Presentazione al castello di Poppi - VI
Video sesta scena: Il grande rifiuto, Firenze spietata e perfida.
Testi
Racconto di Buonconte
E io a lui: “Qual forza o qual ventura
ti travïò sì fuor di Campaldino,
che non si seppe mai tua sepultura?”.
“Oh!”, rispuos’elli, “a piè del Casentino
traversa un’acqua c’ha nome l’Archiano,
che sovra l’Ermo nasce in Apennino.
Là ‘ve ‘l vocabol suo diventa vano,
arriva’ io forato ne la gola,
fuggendo a piede e sanguinando il piano.
Quivi perdei la vista e la parola;
nel nome di Maria fini’, e quivi caddi,
e rimase la mia carne sola.
Ben sai come ne l’aere si raccoglie
quell’umido vapor che in acqua riede,
tosto che sale dove ‘l freddo il coglie.
Giunse quel mal voler che pur mal chiede
con lo ‘ntelletto, e mosse il fummo e ‘l vento
per la virtù che sua natura diede.
Indi la valle, come ‘l dì fu spento,
da Pratomagno al gran giogo coperse
di nebbia; e ‘l ciel di sopra fece intento,
sì che ‘l pregno aere in acqua si converse;
la pioggia cadde, e a’ fossati venne
di lei ciò che la terra non sofferse;
e come ai rivi grandi si convenne,
ver’ lo fiume real tanto veloce
si ruinò, che nulla la ritenne.
Lo corpo mio gelato in su la foce
trovò l’Archian rubesto; e quel sospinse
ne l’Arno, e sciolse al mio petto la croce
ch’i’ fe’ di me quando ‘l dolor mi vinse;
voltòmmi per le ripe e per lo fondo,
poi di sua preda mi coperse e cinse”.
(Purg. V, 88-129)
Narratore
Guido da Battifolle, diventato Podestà della Città del fiore, promulgherà un’Ordinanza che pare fatta per lui: siamo nel maggio del 1315, mancano poche settimane al 24 giugno, festa di S. Giovanni Battista.

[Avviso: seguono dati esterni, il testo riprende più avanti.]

-- pv_equiv track=rewrite | github.com/waitblock/Competitive-Programming | ACSL/2020-21_acsllexstring.py | rearrangedString
-- ===== SOURCE A (Python) =====
-- from string import ascii_lowercase
--
-- def addString(list):
--     added = []
--     toAdd = []
--     for i in range(len(list)):
--         if list[i] not in added:
--             toAdd.append(list[i])
--             added.append(list[i])
--
--     return toAdd
--
-- def deleteNextTo(s):
--     if len(s) == 1:
--         return s
--     if s[0] == s[1]:
--         return deleteNextTo(s[1:])
--     else:
--         return s[0] + deleteNextTo(s[1:])
--
-- def rearrangedString(s):
--     new = []
--     s = s.lower()
--     s_list = list(s)
--     for i in range(len(s_list)):
--         if s_list[i] not in ascii_lowercase:
--             s_list[i] = ""
--
--     while len(s_list) > 0:
--         toAdd = sorted(addString(s_list))
--         toAdd_s = ""
--         for i in range(len(toAdd)):
--             toAdd_s += toAdd[i]
--         new.append(toAdd_s)
--         for c in toAdd:
--             s_list.remove(c)
--
--     s = ""
--
--     for c in new:
--         s += c
--
--
--     return deleteNextTo(s)
-- ===== SOURCE B (Python) =====
-- from string import ascii_lowercase
--
-- def rearrangedString(s):
--     # count each lowercase letter once, in one pass
--     counts = {}
--     for c in s.lower():
--         if c in ascii_lowercase:
--             counts[c] = counts.get(c, 0) + 1
--     # level k (k = 1..max count) contributes the sorted letters occurring >= k
--     # times; collapse adjacent duplicates while emitting
--     out = []
--     for k in range(1, max(counts.values()) + 1):
--         for c in sorted(ch for ch in counts if counts[ch] >= k):
--             if not out or out[-1] != c:
--                 out.append(c)
--     return ''.join(out)
-- ===== Notes on version B (the rewrite author's own statement) =====
-- stated objective: faster
-- what changed: Replaces the quadratic remove-one-of-each-distinct loop over the character list (repeated membership scans, list.remove, and a recursive adjacent-duplicate pass) with a single counting pass plus per-frequency-level emission of sorted letters with inline collapse of adjacent duplicates.
import Mathlib
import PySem

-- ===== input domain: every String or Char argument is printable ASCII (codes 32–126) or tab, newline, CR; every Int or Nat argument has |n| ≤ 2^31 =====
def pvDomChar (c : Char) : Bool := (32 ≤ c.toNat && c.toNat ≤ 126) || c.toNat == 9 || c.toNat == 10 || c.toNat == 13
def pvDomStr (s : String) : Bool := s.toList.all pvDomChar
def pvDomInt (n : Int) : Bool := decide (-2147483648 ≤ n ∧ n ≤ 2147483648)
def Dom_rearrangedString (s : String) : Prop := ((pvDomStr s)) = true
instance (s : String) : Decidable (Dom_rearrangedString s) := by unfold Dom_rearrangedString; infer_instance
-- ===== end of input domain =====

-- B replaces A's quadratic remove-one-of-each-distinct loop by one counting pass
-- plus per-frequency-level emission of sorted letters with inline duplicate collapse.
-- Python strings are ported as their List Char of code points (PySem.Chars side).

-- ===== PORT A =====
-- ascii_lowercase (module constant used by both programs)
def pvLetters : List Char := "abcdefghijklmnopqrstuvwxyz".toList

-- addString(list): builds `added`/`toAdd` in one left-to-right pass
def pvAddString (l : List (List Char)) : List (List Char) :=
  (l.foldl (fun st x => if st.1.contains x then st else (st.1 ++ [x], st.2 ++ [x]))
    (([], []) : List (List Char) × List (List Char))).2

-- deleteNextTo(s): s = [] is Python's IndexError case (unreachable from nonempty input)
def pvDeleteNextTo : List Char → List Char
  | [] => []
  | [a] => [a]
  | a :: b :: t => if a = b then pvDeleteNextTo (b :: t) else a :: pvDeleteNextTo (b :: t)

-- s_list.remove(c); the element is always present, so getD never fires the default
def pvRm (l : List (List Char)) (c : List Char) : List (List Char) :=
  (PySem.List.remove? l c).getD l

-- termination support for the while loop (cited by pvWhileA's decreasing_by)
theorem pvAddString_eq_ofList (l : List (List Char)) : pvAddString l = PySem.Set.ofList l := by
  have key : ∀ (ys s : List (List Char)),
      ys.foldl (fun st x => if st.1.contains x then st else (st.1 ++ [x], st.2 ++ [x])) (s, s)
        = (ys.foldl PySem.Set.add s, ys.foldl PySem.Set.add s) := by
    intro ys
    induction ys with
    | nil => intro s; rfl
    | cons y t ih =>
        intro s
        cases h : s.contains y with
        | true =>
            simp only [List.foldl_cons, h, reduceIte]
            have ha : PySem.Set.add s y = s := by unfold PySem.Set.add PySem.Set.contains; rw [h]; simp
            rw [ha] at *
            exact ih s
        | false =>
            simp only [List.foldl_cons, h, Bool.false_eq_true, reduceIte]
            have ha : PySem.Set.add s y = s ++ [y] := by unfold PySem.Set.add PySem.Set.contains; rw [h]; simp
            rw [ha]
            exact ih (s ++ [y])
  rw [pvAddString, key l []]
  rfl

theorem pvRm_length_le (l : List (List Char)) (c : List Char) :
    (pvRm l c).length ≤ l.length := by
  unfold pvRm
  by_cases h : c ∈ l
  · rw [PySem.List.remove?_eq_some_erase l c h]
    simp only [Option.getD_some, List.length_erase, if_pos h]
    omega
  · rw [(PySem.List.remove?_eq_none_iff l c).mpr h]
    simp

theorem pvFoldRm_length_le (ys : List (List Char)) : ∀ (l : List (List Char)),
    (ys.foldl pvRm l).length ≤ l.length := by
  induction ys with
  | nil => intro l; simp
  | cons y t ih =>
      intro l
      simp only [List.foldl_cons]
      exact le_trans (ih (pvRm l y)) (pvRm_length_le l y)

theorem pvWhile_dec (xs : List (List Char)) (h : 0 < xs.length) :
    ((PySem.List.sorted (pvAddString xs) (fun x => x) false).foldl pvRm xs).length < xs.length := by
  obtain ⟨z, zs, rfl⟩ := List.exists_cons_of_ne_nil (show xs ≠ [] by rintro rfl; simp at h)
  have hofne : z ∈ PySem.Set.ofList (z :: zs) := (PySem.Set.mem_ofList _ _).mpr List.mem_cons_self
  have hsne : PySem.List.sorted (pvAddString (z :: zs)) (fun x => x) false ≠ [] := by
    rw [Ne, PySem.List.sorted_eq_nil_iff, pvAddString_eq_ofList]
    exact List.ne_nil_of_mem hofne
  obtain ⟨a, rest, heq⟩ := List.exists_cons_of_ne_nil hsne
  have ha : a ∈ z :: zs := by
    have : a ∈ PySem.List.sorted (pvAddString (z :: zs)) (fun x => x) false := by
      rw [heq]; exact List.mem_cons_self
    rwa [PySem.List.mem_sorted, pvAddString_eq_ofList, PySem.Set.mem_ofList] at this
  rw [heq, List.foldl_cons]
  have h1 : (pvRm (z :: zs) a).length < (z :: zs).length := by
    unfold pvRm
    rw [PySem.List.remove?_eq_some_erase _ a ha]
    have := List.length_erase_of_mem ha
    simp only [Option.getD_some]
    omega
  exact lt_of_le_of_lt (pvFoldRm_length_le rest _) h1

-- the `while len(s_list) > 0` loop, returning the list `new` of layer strings
def pvWhileA (xs : List (List Char)) : List (List Char) :=
  if h : 0 < xs.length then
    let toAdd := PySem.List.sorted (pvAddString xs) (fun x => x) false
    (toAdd.foldl (fun acc t => acc ++ t) []) :: pvWhileA (toAdd.foldl pvRm xs)
  else []
termination_by xs.length
decreasing_by exact pvWhile_dec xs h

def rearrangedString (s : String) : String :=
  let sList : List (List Char) := (PySem.Str.lower s).toList.map (fun c => [c])
  let sList2 := sList.map (fun x => if PySem.Chars.isIn x pvLetters then x else [])
  let new := pvWhileA sList2
  String.mk (pvDeleteNextTo (new.foldl (fun acc c => acc ++ c) []))

-- ===== PORT B =====
-- `if not out or out[-1] != c: out.append(c)`
def pvStep (out : List Char) (c : Char) : List Char :=
  match out.getLast? with
  | none => out ++ [c]
  | some p => if p = c then out else out ++ [c]

def rearrangedString_alt (s : String) : String :=
  let counts : PySem.Dict Char Int :=
    (PySem.Str.lower s).toList.foldl
      (fun d c => if PySem.Chars.isIn [c] pvLetters then d.insert c (d.getD c 0 + 1) else d)
      PySem.Dict.empty
  match PySem.List.max? counts.values (fun v => v) with
  | none => ""   -- max() on an empty sequence raises ValueError in Python; outside Pre_
  | some mx =>
    String.mk ((PySem.List.pyRange 1 (mx + 1)).foldl
      (fun out k =>
        (PySem.List.sorted (counts.keys.filter (fun ch => decide (k ≤ counts.getD ch 0)))
            (fun c => c) false).foldl pvStep out) [])

-- ===== PRECONDITION & SPEC =====
-- A raises IndexError (and B ValueError) when the input contains no ASCII letter;
-- Pre_ requires at least one letter (equivalently: the lowercased string contains one of a-z).
def Pre_rearrangedString (s : String) : Prop :=
  ((PySem.Str.lower s).toList.any (fun c => pvLetters.contains c)) = true
instance (s : String) : Decidable (Pre_rearrangedString s) := by
  unfold Pre_rearrangedString; infer_instance

def pvWitness_rearrangedString : String := "ab"

def Spec_rearrangedString (s : String) (out : String) : Prop := out = rearrangedString_alt s
instance (s : String) (out : String) : Decidable (Spec_rearrangedString s out) := by
  unfold Spec_rearrangedString; infer_instance

-- ===== CLAIM (what is proved, stated in full; the proofs are below) =====
def Claim_equal_rearrangedString : Prop :=
  ∀ (s : String), Dom_rearrangedString s → Pre_rearrangedString s →
    Spec_rearrangedString s (rearrangedString s)

-- ===== LEMMAS AND PROOFS =====

-- canonical middle form: per-level letters of a count function
def pvLevel (m : Char → Nat) (k : Nat) : List Char :=
  pvLetters.filter (fun c => decide (k ≤ m c))

def pvSum (m : Char → Nat) : Nat := (pvLetters.map m).sum

theorem pvSumMapPredLe (l : List Char) (m : Char → Nat) :
    (l.map (fun c => m c - 1)).sum ≤ (l.map m).sum := by
  induction l with
  | nil => simp
  | cons a t ih => simp only [List.map_cons, List.sum_cons]; omega

theorem pvSumMapPredLt (l : List Char) (m : Char → Nat) (h : (l.map m).sum ≠ 0) :
    (l.map (fun c => m c - 1)).sum < (l.map m).sum := by
  induction l with
  | nil => simp at h
  | cons a t ih =>
      simp only [List.map_cons, List.sum_cons] at h ⊢
      by_cases ha : m a = 0
      · have := ih (by omega)
        omega
      · have := pvSumMapPredLe t m
        omega

def pvCanon (m : Char → Nat) : List Char :=
  if h : pvSum m = 0 then [] else pvLevel m 1 ++ pvCanon (fun c => m c - 1)
termination_by pvSum m
decreasing_by exact pvSumMapPredLt pvLetters m h

def pvCollapseFrom (p : Char) : List Char → List Char
  | [] => []
  | c :: t => if c = p then pvCollapseFrom p t else c :: pvCollapseFrom c t

-- count function of the lowered input
def pvMof (ls : List Char) : Char → Nat :=
  fun c => (ls.filter (fun x => pvLetters.contains x)).count c

theorem pvLetters_pairwise : pvLetters.Pairwise (fun a b => a < b) := by decide

theorem pvLetters_nodup : pvLetters.Nodup := pvLetters_pairwise.imp ne_of_lt

theorem pvIsIn_singleton (c : Char) :
    PySem.Chars.isIn [c] pvLetters = pvLetters.contains c := by
  by_cases h : c ∈ pvLetters
  · rw [(PySem.Chars.isIn_iff_infix _ _).mpr ((List.singleton_infix_iff c _).mpr h)]
    symm; simpa using h
  · rw [(PySem.Chars.isIn_eq_false_iff _ _).mpr (by rw [List.singleton_infix_iff]; exact h)]
    symm; simpa using h

-- ----- collapse: A's recursive deleteNextTo = B's online fold -----
theorem pvFoldStep_from (l : List Char) : ∀ (acc : List Char) (p : Char),
    l.foldl pvStep (acc ++ [p]) = acc ++ p :: pvCollapseFrom p l := by
  induction l with
  | nil => intro acc p; simp [pvCollapseFrom]
  | cons c t ih =>
      intro acc p
      rw [List.foldl_cons]
      have hstep : pvStep (acc ++ [p]) c = if c = p then acc ++ [p] else (acc ++ [p]) ++ [c] := by
        unfold pvStep
        rw [List.getLast?_concat]
        by_cases hc : c = p
        · simp [hc]
        · have hpc : ¬ p = c := fun h => hc h.symm
          simp [hc, hpc]
      rw [hstep]
      by_cases hc : c = p
      · rw [if_pos hc, ih acc p, pvCollapseFrom, if_pos hc]
      · rw [if_neg hc, ih (acc ++ [p]) c, pvCollapseFrom, if_neg hc]
        simp

theorem pvDeleteNextTo_cf (t : List Char) : ∀ (p : Char),
    pvDeleteNextTo (p :: t) = p :: pvCollapseFrom p t := by
  induction t with
  | nil => intro p; rfl
  | cons d t' ih =>
      intro p
      rw [pvDeleteNextTo, ih d, pvCollapseFrom]
      by_cases hpd : p = d
      · rw [if_pos hpd, if_pos hpd.symm, hpd]
      · rw [if_neg hpd, if_neg (fun h => hpd h.symm)]

theorem pvDnt_eq_fold (l : List Char) : pvDeleteNextTo l = l.foldl pvStep [] := by
  cases l with
  | nil => rfl
  | cons c t =>
      rw [List.foldl_cons]
      have h1 : pvStep [] c = [] ++ [c] := rfl
      rw [h1, pvFoldStep_from t [] c, pvDeleteNextTo_cf t c]
      simp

Dante riceve sollecitazioni ripetute e insistenti da parenti e conoscenti. Ha davanti tante lettere e messaggi di amici, di nipoti, di persone buone e influenti.
All’amico fiorentino (maggio 1315)
Dalla vostra lettera ricevuta con l’affettuoso rispetto dovuto ho appreso con mente grata e attenta considerazione quanto il mio ritorno in patria vi sia a cura e a cuore; e perciò tanto più strettamente mi avete obbligato quanto più di rado capita che gli esuli trovino amici.
…
Ecco dunque ciò che dalle lettere vostre e di mio nipote nonché di parecchi altri amici mi è stato
comunicato, per l’ordinamento testé fatto a Firenze sull’assoluzione degli sbanditi, che se volessi pagare una certa quantità di denaro e volessi sopportare la vergogna dell’offerta, potrei essere assolto e ritornare subito.
…
E’ questa la grazia del richiamo con cui Dante Alighieri è richiamato in patria dopo aver patito quasi per tre lustri l’esilio? Questo ha meritato una innocenza evidente a chiunque? Questo i sudori e le fatiche continuate nello studio? Lungi da un uomo familiare della filosofia una bassezza d’animo a tal punto fuor di ragione da accettare egli, quasi in ceppi, di essere offerto, a guisa di un Ciolo e di altri disgraziati. Lungi da un uomo che predica la giustizia il pagare, dopo aver patito ingiustizie, il suo denaro ai persecutori come a benefattori. Non è questa la via del ritorno in patria, o padre mio; ma se una via diversa da voi prima o in seguito da altri si troverà che non deroghi alla
fama e all’onore di Dante, quella non a lenti passi accetterò; che se non si entra a Firenze per una qualche siffatta via, a Firenze non entrerò mai. E che? Forse che non vedrò dovunque la luce del sole e degli astri? Forse che non potrò meditare le dolcissime verità dovunque sotto il cielo, se prima non mi riconsegni alla città, senza gloria e anzi ignominioso per il popolo fiorentino? Né certo il pane mancherà.
Firenze spietata p.151
(dalla sentenza di Bando Maggiore del 6 novembre 1315)
Araldo
In nome di Dio, amen.
Questi sono i bandi e gli sbandimenti profferti e pronunciati dal nobile cavaliere Rayneri di Zaccaria di Orvieto, Vicario del re Roberto d’Angiò, nella città di Firenze e nel distretto, contro i sottoscritti ghibellini e ribelli: per il Sesto di Porta San Piero nella città di Firenze, tutti di casa Portinari e tutti di casa Giochi, eccetto Lamberto Lapi e Filippo Ghepardi; Dante Alighieri e figli, contro tutti e ciascuno dei quali sopra nominati, dai settanta anni in giù e dai quindici anni in su.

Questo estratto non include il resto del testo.